(Saved data entries)

——

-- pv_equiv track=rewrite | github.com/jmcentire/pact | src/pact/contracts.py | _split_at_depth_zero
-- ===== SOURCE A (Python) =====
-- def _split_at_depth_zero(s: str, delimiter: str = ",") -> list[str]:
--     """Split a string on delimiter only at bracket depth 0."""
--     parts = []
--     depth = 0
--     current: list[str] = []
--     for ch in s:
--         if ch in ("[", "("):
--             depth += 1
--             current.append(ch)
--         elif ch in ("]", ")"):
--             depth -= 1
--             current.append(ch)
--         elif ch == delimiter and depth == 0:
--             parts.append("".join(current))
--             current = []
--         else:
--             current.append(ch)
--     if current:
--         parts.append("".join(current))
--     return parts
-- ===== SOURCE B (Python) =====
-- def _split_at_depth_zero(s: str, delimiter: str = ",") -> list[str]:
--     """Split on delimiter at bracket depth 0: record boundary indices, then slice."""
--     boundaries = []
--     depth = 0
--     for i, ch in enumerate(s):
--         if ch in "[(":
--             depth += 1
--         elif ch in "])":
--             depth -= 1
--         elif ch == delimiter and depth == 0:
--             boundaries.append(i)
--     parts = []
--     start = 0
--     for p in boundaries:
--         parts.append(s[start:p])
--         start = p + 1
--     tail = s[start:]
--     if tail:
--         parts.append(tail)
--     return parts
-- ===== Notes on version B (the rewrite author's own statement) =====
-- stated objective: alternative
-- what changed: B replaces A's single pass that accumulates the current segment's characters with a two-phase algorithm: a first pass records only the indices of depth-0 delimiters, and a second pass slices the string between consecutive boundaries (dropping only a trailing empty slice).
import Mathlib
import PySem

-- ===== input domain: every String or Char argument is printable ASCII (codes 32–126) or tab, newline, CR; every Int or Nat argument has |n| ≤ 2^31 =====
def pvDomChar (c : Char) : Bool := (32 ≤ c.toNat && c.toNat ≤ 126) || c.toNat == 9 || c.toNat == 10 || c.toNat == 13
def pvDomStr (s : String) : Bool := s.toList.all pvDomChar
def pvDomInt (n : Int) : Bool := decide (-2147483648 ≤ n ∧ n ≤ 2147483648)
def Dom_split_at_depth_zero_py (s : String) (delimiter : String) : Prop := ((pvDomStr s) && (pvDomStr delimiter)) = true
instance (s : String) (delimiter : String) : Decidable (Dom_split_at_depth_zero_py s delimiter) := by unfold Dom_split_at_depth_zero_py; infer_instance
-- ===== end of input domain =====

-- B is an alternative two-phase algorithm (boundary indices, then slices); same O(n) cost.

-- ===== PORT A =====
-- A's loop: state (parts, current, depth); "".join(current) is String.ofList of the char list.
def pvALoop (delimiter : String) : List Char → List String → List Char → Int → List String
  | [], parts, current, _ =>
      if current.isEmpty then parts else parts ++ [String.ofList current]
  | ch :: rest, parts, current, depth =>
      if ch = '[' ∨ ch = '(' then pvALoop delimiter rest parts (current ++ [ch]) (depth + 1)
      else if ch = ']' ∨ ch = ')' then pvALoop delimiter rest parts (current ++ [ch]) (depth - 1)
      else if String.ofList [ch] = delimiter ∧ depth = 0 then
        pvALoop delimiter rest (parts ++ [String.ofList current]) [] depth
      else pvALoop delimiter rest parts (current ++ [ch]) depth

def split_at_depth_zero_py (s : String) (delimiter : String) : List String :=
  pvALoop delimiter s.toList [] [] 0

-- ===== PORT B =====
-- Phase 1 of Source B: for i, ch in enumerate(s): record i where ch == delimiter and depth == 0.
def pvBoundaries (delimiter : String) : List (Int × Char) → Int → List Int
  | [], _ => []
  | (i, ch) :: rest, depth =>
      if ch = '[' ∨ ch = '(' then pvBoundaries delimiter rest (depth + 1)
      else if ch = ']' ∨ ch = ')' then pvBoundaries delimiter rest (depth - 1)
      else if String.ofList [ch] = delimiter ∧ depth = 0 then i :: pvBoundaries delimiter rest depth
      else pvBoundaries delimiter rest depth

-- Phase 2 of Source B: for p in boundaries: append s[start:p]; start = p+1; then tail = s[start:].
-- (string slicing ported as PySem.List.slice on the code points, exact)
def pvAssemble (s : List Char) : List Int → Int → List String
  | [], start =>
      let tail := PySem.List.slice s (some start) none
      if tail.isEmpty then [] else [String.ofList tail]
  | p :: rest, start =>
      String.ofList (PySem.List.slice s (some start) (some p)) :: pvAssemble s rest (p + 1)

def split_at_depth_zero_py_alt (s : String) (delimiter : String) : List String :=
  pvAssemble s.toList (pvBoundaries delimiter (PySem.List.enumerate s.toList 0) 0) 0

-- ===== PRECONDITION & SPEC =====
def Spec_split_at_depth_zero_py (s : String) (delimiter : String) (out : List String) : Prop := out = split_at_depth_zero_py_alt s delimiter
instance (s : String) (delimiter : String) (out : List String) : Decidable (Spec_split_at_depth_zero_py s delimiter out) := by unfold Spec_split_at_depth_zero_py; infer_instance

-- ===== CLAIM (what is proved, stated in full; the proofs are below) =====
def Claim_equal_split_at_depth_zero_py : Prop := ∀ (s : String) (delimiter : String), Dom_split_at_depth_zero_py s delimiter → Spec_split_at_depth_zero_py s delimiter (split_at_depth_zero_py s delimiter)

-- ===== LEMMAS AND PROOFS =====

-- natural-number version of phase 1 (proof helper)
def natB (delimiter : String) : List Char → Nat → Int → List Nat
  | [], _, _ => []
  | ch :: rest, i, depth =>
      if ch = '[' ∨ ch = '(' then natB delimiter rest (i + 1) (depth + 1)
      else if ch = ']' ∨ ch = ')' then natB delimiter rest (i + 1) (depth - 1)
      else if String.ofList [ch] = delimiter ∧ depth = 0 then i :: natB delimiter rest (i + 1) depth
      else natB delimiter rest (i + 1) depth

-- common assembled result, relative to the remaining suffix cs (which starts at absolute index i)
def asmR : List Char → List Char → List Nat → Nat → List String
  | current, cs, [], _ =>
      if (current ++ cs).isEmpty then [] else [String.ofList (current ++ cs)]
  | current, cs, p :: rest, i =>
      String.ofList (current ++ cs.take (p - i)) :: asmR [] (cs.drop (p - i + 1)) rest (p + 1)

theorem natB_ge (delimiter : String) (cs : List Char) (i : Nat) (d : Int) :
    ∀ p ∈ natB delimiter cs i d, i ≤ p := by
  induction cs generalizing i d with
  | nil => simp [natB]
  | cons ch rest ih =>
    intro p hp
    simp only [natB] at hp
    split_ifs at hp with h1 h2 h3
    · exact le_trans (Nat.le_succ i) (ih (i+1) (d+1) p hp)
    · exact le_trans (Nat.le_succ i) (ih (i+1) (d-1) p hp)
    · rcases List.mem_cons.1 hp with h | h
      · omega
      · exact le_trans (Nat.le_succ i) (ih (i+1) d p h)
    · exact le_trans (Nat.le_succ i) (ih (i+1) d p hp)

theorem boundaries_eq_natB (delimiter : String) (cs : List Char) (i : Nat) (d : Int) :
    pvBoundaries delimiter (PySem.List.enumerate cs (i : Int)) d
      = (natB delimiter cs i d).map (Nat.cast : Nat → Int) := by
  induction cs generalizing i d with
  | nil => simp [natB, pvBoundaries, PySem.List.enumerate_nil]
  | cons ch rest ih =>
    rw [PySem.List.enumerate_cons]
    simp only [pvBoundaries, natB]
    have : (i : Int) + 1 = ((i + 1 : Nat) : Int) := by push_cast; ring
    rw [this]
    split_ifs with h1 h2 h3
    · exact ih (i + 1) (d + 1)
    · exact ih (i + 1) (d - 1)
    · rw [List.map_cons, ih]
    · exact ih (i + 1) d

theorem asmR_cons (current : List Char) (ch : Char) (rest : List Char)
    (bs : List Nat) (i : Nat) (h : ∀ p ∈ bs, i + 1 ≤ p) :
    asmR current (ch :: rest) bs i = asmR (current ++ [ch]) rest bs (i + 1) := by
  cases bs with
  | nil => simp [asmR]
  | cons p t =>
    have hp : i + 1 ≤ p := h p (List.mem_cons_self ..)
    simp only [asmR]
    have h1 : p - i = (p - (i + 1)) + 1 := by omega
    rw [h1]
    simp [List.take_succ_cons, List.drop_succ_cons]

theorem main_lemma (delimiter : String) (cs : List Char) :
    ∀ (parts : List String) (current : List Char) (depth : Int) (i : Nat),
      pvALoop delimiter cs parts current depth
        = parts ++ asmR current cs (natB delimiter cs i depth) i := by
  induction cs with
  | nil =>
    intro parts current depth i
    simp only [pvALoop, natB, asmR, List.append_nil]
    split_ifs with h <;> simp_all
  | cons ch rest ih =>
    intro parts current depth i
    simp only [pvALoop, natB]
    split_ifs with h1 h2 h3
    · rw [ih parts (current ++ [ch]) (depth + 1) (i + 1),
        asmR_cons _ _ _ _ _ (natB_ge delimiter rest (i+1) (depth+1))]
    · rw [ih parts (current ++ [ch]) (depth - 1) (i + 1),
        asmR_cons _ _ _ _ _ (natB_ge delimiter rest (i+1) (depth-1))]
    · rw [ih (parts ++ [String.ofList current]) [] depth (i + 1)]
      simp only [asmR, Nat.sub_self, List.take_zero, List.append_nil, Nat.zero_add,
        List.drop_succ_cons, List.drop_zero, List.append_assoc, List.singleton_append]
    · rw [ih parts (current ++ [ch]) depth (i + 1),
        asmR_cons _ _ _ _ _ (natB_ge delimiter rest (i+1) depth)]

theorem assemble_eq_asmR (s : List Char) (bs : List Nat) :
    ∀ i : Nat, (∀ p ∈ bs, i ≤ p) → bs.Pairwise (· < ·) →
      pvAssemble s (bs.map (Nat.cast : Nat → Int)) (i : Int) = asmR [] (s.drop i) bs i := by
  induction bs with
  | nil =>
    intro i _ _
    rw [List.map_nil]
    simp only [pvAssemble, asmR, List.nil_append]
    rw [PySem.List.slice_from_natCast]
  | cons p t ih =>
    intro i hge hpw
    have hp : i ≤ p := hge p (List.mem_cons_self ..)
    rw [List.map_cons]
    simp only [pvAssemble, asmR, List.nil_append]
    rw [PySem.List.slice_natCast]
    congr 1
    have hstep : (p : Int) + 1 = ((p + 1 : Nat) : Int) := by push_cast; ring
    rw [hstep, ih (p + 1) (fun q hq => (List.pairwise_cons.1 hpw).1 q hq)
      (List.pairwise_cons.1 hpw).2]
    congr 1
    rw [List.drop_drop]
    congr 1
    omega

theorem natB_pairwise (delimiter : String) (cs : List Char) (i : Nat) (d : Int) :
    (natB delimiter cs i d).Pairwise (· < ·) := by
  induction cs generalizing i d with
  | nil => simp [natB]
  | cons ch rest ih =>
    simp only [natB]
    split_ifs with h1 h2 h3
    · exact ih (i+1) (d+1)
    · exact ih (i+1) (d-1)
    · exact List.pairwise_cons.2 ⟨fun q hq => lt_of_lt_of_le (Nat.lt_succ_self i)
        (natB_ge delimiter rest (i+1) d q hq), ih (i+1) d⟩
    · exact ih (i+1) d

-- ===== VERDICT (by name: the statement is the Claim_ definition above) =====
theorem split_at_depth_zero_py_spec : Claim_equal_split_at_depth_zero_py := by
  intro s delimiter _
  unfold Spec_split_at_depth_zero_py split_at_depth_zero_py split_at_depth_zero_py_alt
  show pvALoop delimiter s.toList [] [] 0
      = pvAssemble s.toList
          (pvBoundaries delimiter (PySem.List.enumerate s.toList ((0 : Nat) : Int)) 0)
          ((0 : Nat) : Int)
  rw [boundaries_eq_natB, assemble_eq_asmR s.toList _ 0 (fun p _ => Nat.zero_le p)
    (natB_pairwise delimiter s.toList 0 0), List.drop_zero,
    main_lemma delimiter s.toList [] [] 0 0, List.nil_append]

——

INSTRUCTIONS FOR THE TASK:
Copy word for word the stretch of entries above from the line that has "import PySem" through the line that has "pvALoop delimiter rest (parts", both ends included, and nothing outside it.

RESULT:
import PySem

-- ===== input domain: every String or Char argument is printable ASCII (codes 32–126) or tab, newline, CR; every Int or Nat argument has |n| ≤ 2^31 =====
def pvDomChar (c : Char) : Bool := (32 ≤ c.toNat && c.toNat ≤ 126) || c.toNat == 9 || c.toNat == 10 || c.toNat == 13
def pvDomStr (s : String) : Bool := s.toList.all pvDomChar
def pvDomInt (n : Int) : Bool := decide (-2147483648 ≤ n ∧ n ≤ 2147483648)
def Dom_split_at_depth_zero_py (s : String) (delimiter : String) : Prop := ((pvDomStr s) && (pvDomStr delimiter)) = true
instance (s : String) (delimiter : String) : Decidable (Dom_split_at_depth_zero_py s delimiter) := by unfold Dom_split_at_depth_zero_py; infer_instance
-- ===== end of input domain =====

-- B is an alternative two-phase algorithm (boundary indices, then slices); same O(n) cost.

-- ===== PORT A =====
-- A's loop: state (parts, current, depth); "".join(current) is String.ofList of the char list.
def pvALoop (delimiter : String) : List Char → List String → List Char → Int → List String
  | [], parts, current, _ =>
      if current.isEmpty then parts else parts ++ [String.ofList current]
  | ch :: rest, parts, current, depth =>
      if ch = '[' ∨ ch = '(' then pvALoop delimiter rest parts (current ++ [ch]) (depth + 1)
      else if ch = ']' ∨ ch = ')' then pvALoop delimiter rest parts (current ++ [ch]) (depth - 1)
      else if String.ofList [ch] = delimiter ∧ depth = 0 then
        pvALoop delimiter rest (parts ++ [String.ofList current]) [] depth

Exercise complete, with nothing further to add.